Connect with us

Hi, what are you looking for?

SecurityWeekSecurityWeek

Vulnerabilities

Ox Security Launches AI Agent That Auto-Generates Code to Fix Vulnerabilities

An AI extension to the Ox Security platform automatically generates organization specific code to fix vulnerabilities in the codebase.

Developer security vulnerability

Ox Security has introduced a new AI-powered extension that goes beyond identifying vulnerabilities — it automatically generates organization-specific code to fix them.

The platform integrates with customers’ existing security tools. This integration floats vulnerabilities in code that should be fixed by the developers. But developers are already overwhelmed by different requests from product managers, customers for performance fixes, and internal staff for new apps or routines. The addition of bug fixes simply complicates the issues with demands of different severity leaving the developers struggling to get a grip on priorities.

The Ox platform already sifts these different demands and recommends priorities for the developers with ‘generic’ solutions (for example, ‘You should avoid parameters from a user getting to your database directly’). Generic recommendations tell the developer what needs to be done, but not necessarily how it should be done – and certainly doesn’t do it for the developer. 

The new Ox AI agent (dubbed Agent Ox) now takes this concept one stage further and generates the code to fix the bugs. The developer reviews this code. If accepted, it is by one click of a button added into the code repository and included in production at the next CI/CD download.

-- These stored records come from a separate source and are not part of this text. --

-- pv_equiv track=rewrite | github.com/ktnguyen10/Binary_Materials_Prediction | myCSPfunctions.py | foo
-- ===== SOURCE A (Python) =====
-- def foo(s):
--     ret = ""
--     i = True  # capitalize
--     for char in s:
--         if i:
--             ret += char.upper()
--         else:
--             ret += char.lower()
--         if char != ' ':
--             i = not i
--     return ret
-- ===== SOURCE B (Python) =====
-- def foo(s):
--     ns = [c for c in s if c != ' ']
--     trans = [c.upper() if i % 2 == 0 else c.lower() for i, c in enumerate(ns)]
--     it = iter(trans)
--     return ''.join(' ' if c == ' ' else next(it) for c in s)
-- ===== Notes on version B (the rewrite author's own statement) =====
-- stated objective: alternative
-- what changed: Replaces the fused toggle-flag loop with a three-stage pipeline: filter out spaces, case-map the remaining characters by index parity, then reinterleave them with the literal spaces of the original string.
import Mathlib
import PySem

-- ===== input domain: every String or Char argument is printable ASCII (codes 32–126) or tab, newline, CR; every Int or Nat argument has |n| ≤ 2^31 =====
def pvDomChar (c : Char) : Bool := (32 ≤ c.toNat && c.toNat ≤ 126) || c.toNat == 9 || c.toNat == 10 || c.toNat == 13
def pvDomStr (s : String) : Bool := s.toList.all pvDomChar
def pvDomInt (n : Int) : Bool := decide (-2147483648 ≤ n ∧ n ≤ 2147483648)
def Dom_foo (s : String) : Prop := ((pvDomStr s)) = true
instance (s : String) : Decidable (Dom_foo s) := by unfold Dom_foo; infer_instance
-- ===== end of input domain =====

-- B restructures A's fused toggle loop into filter → index-parity case-map → reinterleave with spaces (alternative decomposition, same cost).

-- ===== PORT A =====
-- one fused loop: accumulate ret and the toggle flag i
def foo (s : String) : String :=
  let r := s.toList.foldl
    (fun (p : List Char × Bool) char =>
      (p.1 ++ [if p.2 then PySem.Chars.upperChar char else PySem.Chars.lowerChar char],
       if char ≠ ' ' then !p.2 else p.2))
    ([], true)
  String.ofList r.1

-- ===== PORT B =====
-- the parity-map comprehension '[c.upper() if i % 2 == 0 else c.lower() for i, c in enumerate(ns)]'
def fooTrans : List Char → Nat → List Char
  | [], _ => []
  | c :: rest, i =>
      (if i % 2 = 0 then PySem.Chars.upperChar c else PySem.Chars.lowerChar c) :: fooTrans rest (i + 1)

-- the join-generator: a space stays a space, otherwise pull next(it) from the transformed list
def fooWeave : List Char → List Char → List Char
  | [], _ => []
  | c :: rest, ts =>
      if c = ' ' then ' ' :: fooWeave rest ts
      else match ts with
           | t :: ts' => t :: fooWeave rest ts'
           | [] => []   -- iterator exhausted: unreachable, trans has one entry per non-space char

def foo_alt (s : String) : String :=
  let ns := s.toList.filter (fun c => c ≠ ' ')
  let trans := fooTrans ns 0
  String.ofList (fooWeave s.toList trans)

-- ===== PRECONDITION & SPEC =====
def Spec_foo (s : String) (out : String) : Prop := out = foo_alt s
instance (s : String) (out : String) : Decidable (Spec_foo s out) := by unfold Spec_foo; infer_instance

-- ===== CLAIM (what is proved, stated in full; the proofs are below) =====
def Claim_equal_foo : Prop := ∀ (s : String), Dom_foo s → Spec_foo s (foo s)

-- ===== LEMMAS AND PROOFS =====

theorem upperChar_space : PySem.Chars.upperChar ' ' = ' ' := by decide
theorem lowerChar_space : PySem.Chars.lowerChar ' ' = ' ' := by decide

-- loop invariant: A's toggle flag equals the parity of the count of non-space chars consumed so far
theorem foo_loop_eq (cs : List Char) (acc : List Char) (b : Bool) (n : Nat)
    (hb : b = decide (n % 2 = 0)) :
    (cs.foldl
      (fun (p : List Char × Bool) char =>
        (p.1 ++ [if p.2 then PySem.Chars.upperChar char else PySem.Chars.lowerChar char],
         if char ≠ ' ' then !p.2 else p.2))
      (acc, b)).1
    = acc ++ fooWeave cs (fooTrans (cs.filter (fun c => c ≠ ' ')) n) := by
  induction cs generalizing acc b n with
  | nil => simp [fooWeave]
  | cons c rest ih =>
    by_cases hc : c = ' '
    · subst hc
      have hflag : (if (' ' ≠ ' ') then !b else b) = b := by simp
      simp only [List.foldl_cons, hflag, List.filter_cons]
      rw [ih (acc ++ [if b then PySem.Chars.upperChar ' ' else PySem.Chars.lowerChar ' ']) b n hb]
      simp [fooWeave, upperChar_space, lowerChar_space, List.append_assoc]
    · have hflag : (if (c ≠ ' ') then !b else b) = !b := by simp [hc]
      have hhead : (if b then PySem.Chars.upperChar c else PySem.Chars.lowerChar c)
          = (if n % 2 = 0 then PySem.Chars.upperChar c else PySem.Chars.lowerChar c) := by
        subst hb; by_cases h : n % 2 = 0 <;> simp [h]
      have hb' : (!b) = decide ((n + 1) % 2 = 0) := by
        subst hb; rcases Nat.mod_two_eq_zero_or_one n with h | h <;> simp [h, Nat.add_mod]
      simp only [List.foldl_cons, hflag, List.filter_cons, if_pos (by simp [hc] : decide (c ≠ ' ') = true)]
      rw [ih (acc ++ [if b then PySem.Chars.upperChar c else PySem.Chars.lowerChar c]) (!b) (n + 1) hb']
      simp [fooWeave, hc, fooTrans, hhead, List.append_assoc]

-- ===== VERDICT (by name: the statement is the Claim_ definition above) =====
theorem foo_spec : Claim_equal_foo := by
  intro s _
  unfold Spec_foo foo foo_alt
  simp only
  rw [foo_loop_eq s.toList [] true 0 (by decide)]
  simp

AI has been able to help coding issues for several years. “But here’s the problem,” says Ox Security in an associated blog: “Most of those promised AI features? They’re generic. They generate boilerplate advice, cookie-cutter recommendations, and one-size-fits-nobody fixes.”

“We’ve been able to generate generic recommendations for years,” explains Neatsun Ziv, co-founder and CEO of Ox Security. “But the new system is not a generic recommendation. It uses the developer’s own writing style and the names of the parameters, and the context used in the ecosystem; and then we do the heavy lifting by writing real code to fix the problem.” 

Advertisement. Scroll to continue reading.

It’s a three-stage process. First, vulnerabilities are identified through native scanning and third-party integrations across code, dependencies, containers, and runtime environments. Second, Ox determines if the vulnerabilities are reachable, exploitable, and impactful – eliminating noise and false positives, and providing prioritization. Third, the new Agent Ox analyzes the organization’s code architecture and runtime context to generate secure, tailored fixes.

This code is viewed by the developers. It can be accepted by a single click. “That one click will approve the changes and change the code. Typically, it is automatically sent to the repository – let’s say GitHub – where it is included in the codebase. From there CI/CD might push new code into production perhaps on a weekly basis,” continues Ziv.

That weekly turnaround could include 50 separate code fixes sent from 50 separate developers. In each case the journey is from unknown through automated discovery and prioritization to code generation, review and, via 50 individual ‘single clicks’, on into production.

The new code is generated by Agent Ox. This is effectively a cluster of agents looking at the discovered vulnerability from different viewpoints. One of them, for example, represents an ‘architect’ view.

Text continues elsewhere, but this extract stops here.